Part of the audience at New York's Riverside Church for the world premier of The Inconvenient Truth about Waiting for Superman on May 19, 2011. GEM photo by Darren Marelli. One of the ironies so far is how strong the response has been from some NYC public school principals while we have heard little from the UFT (the United Federation of Teachers, the New York City teachers union local of the American Federation of Teachers). We'll keep tracking that story. Since the film was made by members of the Grassroots Education Movement (GEM), a NYC based group fighting to defend public education, I wonder if the UFT sees the movie made without a budget (using my cheapo camera, imovie to edit, etc.) as a threat. After all, as a 100 million dollar plus organization, the UFT certainly had the resources to do such a movie. Here is a tale of how this movie has led me to sell out. Yes, I was asked to be principal for a day.

Brian De Vale, Principal of PS 257 in District 14, made me an offer I couldn't refuse — a parking spot in his schoolyard, lunch and a serenade from him — if I would come to the school May 23 and serve as principal for a day. Ahhh, the power. I would cancel all the high stakes tests. I would rate teachers on how they relate to their students and on the responses I see from their students to their lessons and not on tests. I would ban all bureaucratic officialdom from the school. And away with all the useless paperwork that feeds the data monster. What glory!

Brian for some reason wanted to honor me for the work I've been doing battling the ed deformers through my Ed Notes blog and GEM. He was my guest at the premiere of the ITBWFS on Thursday night and was thrilled to meet Diane Ravitch. Brian is a guy who really gets it. Before a recent District 14 CEC meeting, he held a pizza party attended by a bunch of other principals. Brian made one of the most incisive statements about what ed deform is doing to education - a total condemnation of the neo-liberal agenda though that is not the term he used.
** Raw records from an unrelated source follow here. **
-- B replaces A's probing-table dict + single accumulating pass by, per pli2 group, a
-- first-occurrence label list and one filtering pass per label (objective: alternative, not faster).

-- ===== PORT A =====
def createProbingTable (pli : List (Int × List Int)) : PySem.Dict Int Int :=
  pli.foldl (fun pt p => p.2.foldl (fun pt idx => pt.insert idx p.1) pt) PySem.Dict.empty

def pli_intersection_optimized (pli1 : List (Int × List Int)) (pli2 : List (Int × List Int)) : List (Int × Int × List Int) :=
  let pt1 := createProbingTable pli1
  let inter : PySem.Dict (Int × Int) (List Int) :=
    pli2.foldl (fun d p =>
      p.2.foldl (fun d v =>
        match pt1.get? v with
        | some g1 => d.modify (g1, p.1) [] (fun x => x ++ [v])
        | none => d) d) PySem.Dict.empty
  (inter.items.filter (fun kv => kv.2.length > 1)).map (fun kv => (kv.1.1, kv.1.2, kv.2))

-- ===== PORT B =====
-- Source B's owner dict comprehension {v: g for g, vals in pli1.items() for v in vals}
def ownerDict (pli1 : List (Int × List Int)) : PySem.Dict Int Int :=
  pli1.foldl (fun d p => p.2.foldl (fun d v => d.insert v p.1) d) PySem.Dict.empty

-- owner.get(v)
def ownerB (pli1 : List (Int × List Int)) (v : Int) : Option Int :=
  (ownerDict pli1).get? v

def pli_intersection_optimized_alt (pli1 : List (Int × List Int)) (pli2 : List (Int × List Int)) : List (Int × Int × List Int) :=
  let result : PySem.Dict (Int × Int) (List Int) :=
    pli2.foldl (fun res p =>
      let labels : List Int := p.2.foldl (fun ls v =>
        match ownerB pli1 v with
        | some g1 => if g1 ∈ ls then ls else ls ++ [g1]
        | none => ls) []
      labels.foldl (fun res g1 =>
        let common := p.2.filter (fun v => ownerB pli1 v == some g1)
        if common.length > 1 then res.insert (g1, p.1) common else res) res) PySem.Dict.empty
  result.items.map (fun kv => (kv.1.1, kv.1.2, kv.2))

-- ===== PRECONDITION & SPEC =====
-- The Python arguments are dicts, whose keys are necessarily distinct; Pre_ only rules out
-- association lists with duplicate group keys, which represent no Python input.
def Pre_pli_intersection_optimized (pli1 : List (Int × List Int)) (pli2 : List (Int × List Int)) : Prop :=
  (pli1.map Prod.fst).Nodup ∧ (pli2.map Prod.fst).Nodup
instance (pli1 : List (Int × List Int)) (pli2 : List (Int × List Int)) : Decidable (Pre_pli_intersection_optimized pli1 pli2) := by unfold Pre_pli_intersection_optimized; infer_instance

def pvWitness_pli_intersection_optimized : (List (Int × List Int)) × (List (Int × List Int)) :=
  ([(0, [1, 2, 3]), (1, [4, 5])], [(0, [1, 2, 4]), (1, [3, 5])])

def Spec_pli_intersection_optimized (pli1 : List (Int × List Int)) (pli2 : List (Int × List Int)) (out : List (Int × Int × List Int)) : Prop := out = pli_intersection_optimized_alt pli1 pli2
instance (pli1 : List (Int × List Int)) (pli2 : List (Int × List Int)) (out : List (Int × Int × List Int)) : Decidable (Spec_pli_intersection_optimized pli1 pli2 out) := by unfold Spec_pli_intersection_optimized; infer_instance

-- ===== CLAIM (what is proved, stated in full; the proofs are below) =====
def Claim_equal_pli_intersection_optimized : Prop := ∀ (pli1 : List (Int × List Int)) (pli2 : List (Int × List Int)), Dom_pli_intersection_optimized pli1 pli2 → Pre_pli_intersection_optimized pli1 pli2 → Spec_pli_intersection_optimized pli1 pli2 (pli_intersection_optimized pli1 pli2)

-- ===== LEMMAS AND PROOFS =====

-- the per-group list of (key, value) pairs A's accumulating loop feeds to its dict
def pairsOf (ow : Int → Option Int) (p : Int × List Int) : List ((Int × Int) × Int) :=
  p.2.filterMap (fun v => (ow v).map (fun g => ((g, p.1), v)))
-- mid-inner-loop invariant: the visited array differs from `good` exactly at the `added` sums
def QB (w weight : Int) (good : List Bool) (c : Int) (st : List Bool × Int × List Int) : Prop :=
  st.1.length = good.length ∧
  st.2.1 = c + (st.2.2.length : Int) ∧
  st.2.2.Nodup ∧
  (∀ x ∈ st.2.2, 0 ≤ x ∧ x ≤ w ∧ good.getD x.toNat false = false) ∧
  (∀ k : Nat, k < good.length →
    (st.1.getD k false = true ↔ (good.getD k false = true ∨ (k : Int) ∈ st.2.2)))

theorem innerB_fold (w weight : Int) (hw0 : 0 ≤ w) (hwt : 0 ≤ weight) (good : List Bool) (c : Int)
    (hlen : good.length = (w + 1).toNat) :
    ∀ (l : List Int), (∀ s ∈ l, 0 ≤ s ∧ s ≤ w) → ∀ st, QB w weight good c st →
    QB w weight good c (l.foldl (fun st s =>
      if s + weight ≤ w then
        match PySem.List.pyGet? st.1 (s + weight) with
        | some b => if b then st
            else (PySem.List.pySetD st.1 (s + weight) true, st.2.1 + 1, st.2.2 ++ [s + weight])
        | none => st
      else st) st) ∧
    (∀ k : Nat, k < good.length →
      ((l.foldl (fun st s =>
      if s + weight ≤ w then
        match PySem.List.pyGet? st.1 (s + weight) with
        | some b => if b then st
            else (PySem.List.pySetD st.1 (s + weight) true, st.2.1 + 1, st.2.2 ++ [s + weight])
        | none => st
      else st) st).1.getD k false = true ↔
        (st.1.getD k false = true ∨ ∃ s ∈ l, s + weight = (k : Int)))) := by
  intro l
  induction l with
  | nil =>
    intro _ st hq
    refine ⟨hq, ?_⟩
    intro k hk
    simp
  | cons s l ih =>
    intro hl st hq
    obtain ⟨hs0, hsw⟩ := hl s List.mem_cons_self
    obtain ⟨hL, hC, hND, hBD, hM⟩ := hq
    simp only [List.foldl_cons]
    -- one step
    have hstep : QB w weight good c ((fun st s =>
        if s + weight ≤ w then
          match PySem.List.pyGet? st.1 (s + weight) with
          | some b => if b then st
              else (PySem.List.pySetD st.1 (s + weight) true, st.2.1 + 1, st.2.2 ++ [s + weight])
          | none => st
        else st) st s) ∧
        ∀ k : Nat, k < good.length →
          (((fun st s =>
        if s + weight ≤ w then
          match PySem.List.pyGet? st.1 (s + weight) with
          | some b => if b then st
              else (PySem.List.pySetD st.1 (s + weight) true, st.2.1 + 1, st.2.2 ++ [s + weight])
          | none => st
        else st) st s).1.getD k false = true ↔
            (st.1.getD k false = true ∨ s + weight = (k : Int))) := by
      by_cases hc : s + weight ≤ w
      · have ht0 : (0 : Int) ≤ s + weight := by omega
        have htl : (s + weight).toNat < st.1.length := by omega
        have hcast : (((s + weight).toNat : Nat) : Int) = s + weight := by omega
        have hget : PySem.List.pyGet? st.1 (s + weight) =
            some (st.1.getD (s + weight).toNat false) := by
          conv_lhs => rw [← hcast]
          rw [PySem.List.pyGet?_natCast, List.getElem?_eq_getElem htl,
              List.getD_eq_getElem _ _ htl]
        by_cases hb : st.1.getD (s + weight).toNat false = true
        · have hval : (fun st s =>
              if s + weight ≤ w then
                match PySem.List.pyGet? st.1 (s + weight) with
                | some b => if b then st
                    else (PySem.List.pySetD st.1 (s + weight) true, st.2.1 + 1, st.2.2 ++ [s + weight])
                | none => st
              else st) st s = st := by
            show (if s + weight ≤ w then _ else _) = _
            rw [if_pos hc, hget, hb]
            rfl
          rw [hval]
          refine ⟨⟨hL, hC, hND, hBD, hM⟩, ?_⟩
          intro k hk
          constructor
          · exact Or.inl
          · rintro (h | h)
            · exact h
            · have hkt : (s + weight).toNat = k := by omega
              rw [← hkt]; exact hb
        · have hval : (fun st s =>
              if s + weight ≤ w then
                match PySem.List.pyGet? st.1 (s + weight) with
                | some b => if b then st
                    else (PySem.List.pySetD st.1 (s + weight) true, st.2.1 + 1, st.2.2 ++ [s + weight])
                | none => st
              else st) st s = (st.1.set (s + weight).toNat true, st.2.1 + 1,
                st.2.2 ++ [s + weight]) := by
            have hbf : st.1.getD (s + weight).toNat false = false := by
              rcases Bool.eq_false_or_eq_true (st.1.getD (s + weight).toNat false) with h | h
              · exact absurd h hb
              · exact h
            have hset : PySem.List.pySetD st.1 (s + weight) true
                = st.1.set (s + weight).toNat true := by
              conv_lhs => rw [← hcast]
              rw [PySem.List.pySetD_natCast]
            show (if s + weight ≤ w then _ else _) = _
            rw [if_pos hc, hget, hbf, hset]
            rfl
          rw [hval]
          have hgoodt : good.getD (s + weight).toNat false = false := by
            have := hM (s + weight).toNat (by omega)
            rw [hcast] at this
            rcases Bool.eq_false_or_eq_true (good.getD (s + weight).toNat false) with h | h
            · exact absurd (this.mpr (Or.inl h)) hb
            · exact h
          have hnotadded : (s + weight) ∉ st.2.2 := by
            intro hmem
            have := hM (s + weight).toNat (by omega)
            rw [hcast] at this
            exact hb (this.mpr (Or.inr hmem))
          refine ⟨⟨?_, ?_, ?_, ?_, ?_⟩, ?_⟩
          · rw [List.length_set]; exact hL
          · rw [List.length_append, List.length_singleton]; push_cast; omega
          · rw [List.nodup_append]
            refine ⟨hND, List.nodup_singleton _, ?_⟩
            intro x hx y hy
            rw [List.mem_singleton] at hy
            subst hy
            intro heq
            subst heq
            exact hnotadded hx
          · intro x hx
            rw [List.mem_append, List.mem_singleton] at hx
            rcases hx with hx | hx
            · exact hBD x hx
            · subst hx
              exact ⟨ht0, hc, hgoodt⟩
          · intro k hk
            rw [getD_set_true]
            by_cases hkt : (s + weight).toNat = k
            · rw [if_pos ⟨hkt, by omega⟩]
              subst hkt
              simp only [true_iff]
              right
              rw [List.mem_append, List.mem_singleton]
              exact Or.inr hcast
            · rw [if_neg (by intro ⟨h, _⟩; exact hkt h)]
              rw [hM k hk]
              constructor
              · rintro (h | h)
                · exact Or.inl h
                · exact Or.inr (List.mem_append.mpr (Or.inl h))
              · rintro (h | h)
                · exact Or.inl h
                · rcases List.mem_append.mp h with h | h
                  · exact Or.inr h
                  · rw [List.mem_singleton] at h
                    exact absurd (by omega : (s + weight).toNat = k) hkt
          · intro k hk
            rw [getD_set_true]
            by_cases hkt : (s + weight).toNat = k
            · rw [if_pos ⟨hkt, by omega⟩]
              simp only [true_iff]
              right; omega
            · rw [if_neg (by intro ⟨h, _⟩; exact hkt h)]
              constructor
              · exact Or.inl
              · rintro (h | h)
                · exact h
                · exact absurd (by omega : (s + weight).toNat = k) hkt
      · have hval : (fun st s =>
            if s + weight ≤ w then
              match PySem.List.pyGet? st.1 (s + weight) with
              | some b => if b then st
                  else (PySem.List.pySetD st.1 (s + weight) true, st.2.1 + 1, st.2.2 ++ [s + weight])
              | none => st
            else st) st s = st := by
          simp only [if_neg hc]
        rw [hval]
        refine ⟨⟨hL, hC, hND, hBD, hM⟩, ?_⟩
        intro k hk
        constructor
        · exact Or.inl
        · rintro (h | h)
          · exact h
          · exact absurd h (by omega)
    obtain ⟨hq', hchar1⟩ := hstep
    obtain ⟨hqf, hcharf⟩ := ih (fun x hx => hl x (List.mem_cons_of_mem s hx)) _ hq'
    refine ⟨hqf, ?_⟩
    intro k hk
    rw [hcharf k hk, hchar1 k hk]
    have hsplit : (∃ s' ∈ s :: l, s' + weight = (k : Int)) ↔
        (s + weight = (k : Int) ∨ ∃ s' ∈ l, s' + weight = (k : Int)) := by
      constructor
      · rintro ⟨x, hx, he⟩
        rcases List.mem_cons.mp hx with rfl | hx
        · exact Or.inl he
        · exact Or.inr ⟨x, hx, he⟩
      · rintro (he | ⟨x, hx, he⟩)
        · exact ⟨s, List.mem_cons_self, he⟩
        · exact ⟨x, List.mem_cons_of_mem s hx, he⟩
    rw [hsplit]
    tauto

theorem updA_true_iff (w weight : Int) (hwt : 0 ≤ weight) (good : List Bool) (sums : List Int)
    (hlen : good.length = (w + 1).toNat)
    (hbnd : ∀ x ∈ sums, 0 ≤ x ∧ x ≤ w)
    (hmem : ∀ k : Nat, k < good.length → (good.getD k false = true ↔ (k : Int) ∈ sums))
    (k : Nat) (hk : k < good.length) :
    (updA good weight k = true) ↔
      (good.getD k false = true ∨ ∃ s ∈ sums, s + weight = (k : Int)) := by
  unfold updA
  simp only [Bool.or_eq_true, Bool.and_eq_true, decide_eq_true_eq]
  constructor
  · rintro (h | ⟨hwk, hg⟩)
    · exact Or.inl h
    · right
      have hcast : ((((k : Int) - weight).toNat : Nat) : Int) = (k : Int) - weight := by omega
      have hlt : ((k : Int) - weight).toNat < good.length := by omega
      refine ⟨(k : Int) - weight, ?_, by omega⟩
      rw [← hcast]
      exact (hmem _ hlt).mp hg
  · rintro (h | ⟨s, hs, hsk⟩)
    · exact Or.inl h
    · obtain ⟨hs0, hsw⟩ := hbnd s hs
      right
      refine ⟨by omega, ?_⟩
      have hscast : ((s.toNat : Nat) : Int) = s := by omega
      have hslt : s.toNat < good.length := by omega
      have harg : ((k : Int) - weight).toNat = s.toNat := by omega
      rw [harg]
      exact (hmem s.toNat hslt).mpr (by rw [hscast]; exact hs)

theorem stepB (w weight : Int) (hw0 : 0 ≤ w) (hwt : 0 ≤ weight) (good : List Bool) (c : Int)
    (sums : List Int) (hcnt : c = (sums.length : Int)) (h : InvR w good sums) :
    (innerB w weight good c sums).1 = innerLoopA w weight good ∧
    (innerB w weight good c sums).2.1 =
      ((sums ++ (innerB w weight good c sums).2.2).length : Int) ∧
    InvR w (innerLoopA w weight good) (sums ++ (innerB w weight good c sums).2.2) := by
  unfold innerB
  obtain ⟨hnd, hlen, hbnd, hmem⟩ := h
  have hq0 : QB w weight good c (good, c, ([] : List Int)) := by
    refine ⟨rfl, by simp, List.nodup_nil, by simp, ?_⟩
    intro k hk
    simp
  obtain ⟨⟨hL, hC, hND, hBD, hM⟩, hchar⟩ :=
    innerB_fold w weight hw0 hwt good c hlen sums hbnd _ hq0
  obtain ⟨hAlen, hAget⟩ := innerLoopA_spec w weight hw0 hwt good hlen
  have hRgetD : ∀ k : Nat, k < good.length →
      (sums.foldl (fun st s =>
        if s + weight ≤ w then
          match PySem.List.pyGet? st.1 (s + weight) with
          | some b => if b then st
              else (PySem.List.pySetD st.1 (s + weight) true, st.2.1 + 1, st.2.2 ++ [s + weight])
          | none => st
        else st) (good, c, [])).1.getD k false = updA good weight k := by
    intro k hk
    rw [Bool.eq_iff_iff, hchar k hk, updA_true_iff w weight hwt good sums hlen hbnd hmem k hk]
  have hEq : (sums.foldl (fun st s =>
        if s + weight ≤ w then
          match PySem.List.pyGet? st.1 (s + weight) with
          | some b => if b then st
              else (PySem.List.pySetD st.1 (s + weight) true, st.2.1 + 1, st.2.2 ++ [s + weight])
          | none => st
        else st) (good, c, [])).1 = innerLoopA w weight good := by
    apply List.ext_getElem (by rw [hL, hAlen])
    intro i h1 h2
    have hi : i < good.length := by rw [hAlen] at h2; exact h2
    have e1 := hRgetD i hi
    have e2 := hAget i hi
    rw [List.getD_eq_getElem _ _ h1] at e1
    rw [List.getD_eq_getElem _ _ h2] at e2
    rw [e1, e2]
  refine ⟨hEq, ?_, ?_, by rw [hAlen]; exact hlen, ?_, ?_⟩
  · rw [List.length_append]; push_cast; omega
  · rw [List.nodup_append]
    refine ⟨hnd, hND, ?_⟩
    intro x hx y hy
    intro heq
    subst heq
    obtain ⟨hx0, hxw⟩ := hbnd x hx
    obtain ⟨-, -, hfalse⟩ := hBD x hy
    have hxcast : ((x.toNat : Nat) : Int) = x := by omega
    have hxlt : x.toNat < good.length := by omega
    have htrue := (hmem x.toNat hxlt).mpr (by rw [hxcast]; exact hx)
    rw [htrue] at hfalse
    exact absurd hfalse (by simp)
  · intro x hx
    rcases List.mem_append.mp hx with hx | hx
    · exact hbnd x hx
    · obtain ⟨h1, h2, -⟩ := hBD x hx
      exact ⟨h1, h2⟩
  · intro k hk
    rw [hAlen] at hk
    have e := hAget k hk
    have hu := updA_true_iff w weight hwt good sums hlen hbnd hmem k hk
    have hMk := hM k hk
    have hcharK := hchar k hk
    constructor
    · intro h
      rw [e] at h
      rcases hu.mp h with h1 | h1
      · exact List.mem_append.mpr (Or.inl ((hmem k hk).mp h1))
      · rcases hMk.mp (hcharK.mpr (Or.inr h1)) with h2 | h2
        · exact List.mem_append.mpr (Or.inl ((hmem k hk).mp h2))
        · exact List.mem_append.mpr (Or.inr h2)
    · intro h
      rw [e]
      rcases List.mem_append.mp h with h1 | h1
      · exact hu.mpr (Or.inl ((hmem k hk).mpr h1))
      · exact hu.mpr (hcharK.mp (hMk.mpr (Or.inr h1)))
Brian told me to arrive at 10:30. When he introduced me to the security guard as principal for the day, she laughed and said, "My principal gets here at 7AM." Nice!

Brian's aim was to use our film to educate his own staff about the ed deform agenda. I got to show a piece of the film at different lunch hours. The first thing I told them was I will uphold their right to a duty free lunch hour so they should leave if they want to. I was pleased to see Elizabeth, a former student from my 1975 6th grade class and a teacher at the school. Elizabeth is already a grandmother. Oy!

Many of the teachers seemed truly unaware of the threat they face from charters and privatization. I learned something myself from the experience of watching the film with them.

You know our theme at Ed Notes — and in GEM— Educate! Organize!! Mobilize!!! - each action building upon itself. I assumed our film would reach people who were already aware of the attacks - already educated on many of the issues – that it would help move them to the next steps of organizing and mobilizing. But here was a group of teachers who have been somewhat insulated by a great principal who fiercely protects them as much as he can. There is no charter pushing into their space and they are not threatened with closure. So I saw for myself their reactions as they watched even a small portion of the film. They truly seemed shocked.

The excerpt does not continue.